**WHAT YOU NEED TO DO**
Only lines containing the word "hcont" belong in the answer; copy each one from the records.

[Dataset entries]
-- ===== VERDICT (by name: the statement is the Claim_ definition above) =====
theorem get_spiral_matrix_loc_spec : Claim_equal_get_spiral_matrix_loc := by
  intro m n num _ hpre
  obtain ⟨⟨h1, h2⟩, hexcl⟩ := hpre
  unfold Spec_get_spiral_matrix_loc get_spiral_matrix_loc get_spiral_matrix_loc_alt
  have hguard : 1 ≤ num ∧ num ≤ m * n := ⟨h1, h2⟩
  simp only [hguard, and_self, if_true]
  have hpos : (0:Int) < m * n := by omega
  set K := max (PySem.Int.floordiv m 2) (PySem.Int.floordiv n 2) with hK
  have hkm := PySem.Int.floordiv_mul_add_mod m 2
  have hkn := PySem.Int.floordiv_mul_add_mod n 2
  have hmodm : PySem.Int.mod m 2 = 0 ∨ PySem.Int.mod m 2 = 1 := by
    have := PySem.Int.mod_eq_emod_of_pos (a := m) (b := 2) (by omega); omega
  have hmodn : PySem.Int.mod n 2 = 0 ∨ PySem.Int.mod n 2 = 1 := by
    have := PySem.Int.mod_eq_emod_of_pos (a := n) (b := 2) (by omega); omega
  rcases mul_pos_iff.mp hpos with ⟨hm, hn⟩ | ⟨hm, hn⟩
  · -- m ≥ 1, n ≥ 1 : binary search = peel count
    have hK0 : 0 ≤ K := by
      have : 0 ≤ PySem.Int.floordiv m 2 := by omega
      omega
    have h2K : 2*K ≤ max m n := by
      rcases max_cases (PySem.Int.floordiv m 2) (PySem.Int.floordiv n 2) with ⟨he, _⟩ | ⟨he, _⟩ <;>
        rw [hK, he] <;> omega
    have hrem := pvBS_inv m n num K (K - 0).toNat 0 K rfl le_rfl hK0 le_rfl
      (by rw [cells_zero]; omega) (Or.inl rfl)
    set rem := pvBS m n num 0 K with hremdef
    obtain ⟨hr0, hrK, hrlt, hrstop⟩ := hrem
    -- 2*rem ≤ min m n
    have h2rem : 2*rem ≤ min m n := by
      by_contra hcon
      push_neg at hcon
      have hs1 : min m n < 2*rem := hcon
      have hs2 : 2*rem ≤ max m n := by omega
      have hfac : (2*rem - m) * (2*rem - n) ≤ 0 := by
        rcases le_total m n with h | h
        · exact mul_nonpos_of_nonneg_of_nonpos (by omega) (by omega)
        · rw [mul_comm]; exact mul_nonpos_of_nonneg_of_nonpos (by omega) (by omega)
      have hge := cells_ge_mn m n (2*rem) hfac
      have hexp : pvCells m n rem = (2*rem) * (m + n - 2*rem) := by unfold pvCells; ring
      omega
    -- continuation condition for i < rem
    have hcont : ∀ i : Int, 0 ≤ i → i < rem →
        1 < m - 2*i ∧ 1 < n - 2*i ∧ 2*(m - 2*i) + 2*(n - 2*i) - 4 < num - pvCells m n i := by
      intro i hi0 hir
      refine ⟨by omega, by omega, ?_⟩
      -- num > cells(i+1) since cells(i+1) ≤ cells(rem) < num on the increasing part
      have hmono : pvCells m n (i+1) ≤ pvCells m n rem := by
        have hfac : 0 ≤ (2*rem - (2*i+2)) * (m + n - (2*i+2) - 2*rem) :=
          mul_nonneg (by omega) (by omega)
        have hexp : pvCells m n rem - pvCells m n (i+1)
            = (2*rem - (2*i+2)) * (m + n - (2*i+2) - 2*rem) := by unfold pvCells; ring
        omega
      have hident : pvCells m n (i+1) = pvCells m n i + (2*(m - 2*i) + 2*(n - 2*i) - 4) := by
        unfold pvCells; ring
      omega
    -- stop condition at rem
    have hstop : (m - 2*rem ≤ 1 ∨ n - 2*rem ≤ 1) ∨
        num - pvCells m n rem ≤ 2*(m - 2*rem) + 2*(n - 2*rem) - 4 := by
      rcases hrstop with h | h
      · right
        have hident : pvCells m n (rem+1) = pvCells m n rem + (2*(m - 2*rem) + 2*(n - 2*rem) - 4) := by
          unfold pvCells; ring
        omega
      · left
        rw [h, hK]
        rcases max_cases (PySem.Int.floordiv m 2) (PySem.Int.floordiv n 2) with ⟨he, hge⟩ | ⟨he, hge⟩ <;>
          rw [he] <;> omega
    have hpeel := pvPeel_run m n num rem hr0 hcont hstop (rem - 0).toNat 0 le_rfl hr0 rfl
    have e0 : m - 2*0 = m := by ring
    have e0' : n - 2*0 = n := by ring
    have e0'' : num - pvCells m n 0 = num := by rw [cells_zero]; ring
    rw [e0, e0', e0''] at hpeel
    rw [hpeel]
    have hnum1 : num - (2*rem*(m - rem + 1) + 2*rem*(n - rem + 1) - 4*rem)
        = num - pvCells m n rem := by unfold pvCells; ring
    rw [hnum1]
    have hngt : 0 < num - pvCells m n rem := by omega
    simp only [hngt, if_true]
    exact four_eq (m - 2*rem) (n - 2*rem) (num - pvCells m n rem) rem
  · -- m ≤ -1, n ≤ -1 : both sides skip their loops (rem = 0)
    have hKneg : K ≤ -1 := by
      have : PySem.Int.floordiv m 2 ≤ -1 := by omega
      have : PySem.Int.floordiv n 2 ≤ -1 := by omega
      rcases max_cases (PySem.Int.floordiv m 2) (PySem.Int.floordiv n 2) with ⟨he, _⟩ | ⟨he, _⟩ <;>
        rw [hK, he] <;> omega
    -- cells(K) ≥ num, using the Pre_ exclusion
    have hcK : ¬ pvCells m n K < num := by
      push_neg
      have hexcl' : ¬(m = n ∧ m < 0 ∧ num = m * n ∧ m % 2 ≠ 0) := hexcl
      rcases max_cases (PySem.Int.floordiv m 2) (PySem.Int.floordiv n 2) with ⟨he, hge⟩ | ⟨he, hge⟩
      · -- K = ⌊m/2⌋ : n is the smaller side; use symmetry of pvCells
        have hsym : pvCells m n (PySem.Int.floordiv m 2) = pvCells n m (PySem.Int.floordiv m 2) := by
          unfold pvCells; ring
        rw [hK, he, hsym]
        have hexcl'' : ¬(n = m ∧ n < 0 ∧ num = n * m ∧ n % 2 ≠ 0) := by
          intro ⟨ha, hb, hc, hd⟩
          exact hexcl' ⟨ha.symm, by omega, by rw [hc]; ring, by omega⟩
        exact neg_key n m num (PySem.Int.floordiv m 2) (by omega) (by omega) (by omega)
          (by omega) h1 (by rw [mul_comm]; exact h2) hexcl''
      · rw [hK, he]
        exact neg_key m n num (PySem.Int.floordiv n 2) (by omega) (by omega) (by omega)
          (by omega) h1 h2 hexcl'
    have hbs : pvBS m n num 0 K = 0 := by
      rw [pvBS]
      have hg : ¬ (0 : Int) < K - 1 := by omega
      simp only [hg, if_false, hcK, if_false]
    rw [hbs]
    have hpeel : pvPeel m n num 0 0 = (m, n, num, 0, 0) := by
      rw [pvPeel]
      have : ¬ (1 < m ∧ 1 < n) := by omega
      simp only [this, if_false]
    rw [hpeel]
    have hnum1 : num - (2*0*(m - 0 + 1) + 2*0*(n - 0 + 1) - 4*0) = num := by ring
    rw [hnum1]
    simp only [show (0:Int) < num from by omega, if_true]
    rw [show m - 2*(0:Int) = m from by ring, show n - 2*(0:Int) = n from by ring]
    exact four_eq m n num 0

**ANSWER TO THE EXERCISE**
    have hcont : ∀ i : Int, 0 ≤ i → i < rem →
    have hpeel := pvPeel_run m n num rem hr0 hcont hstop (rem - 0).toNat 0 le_rfl hr0 rfl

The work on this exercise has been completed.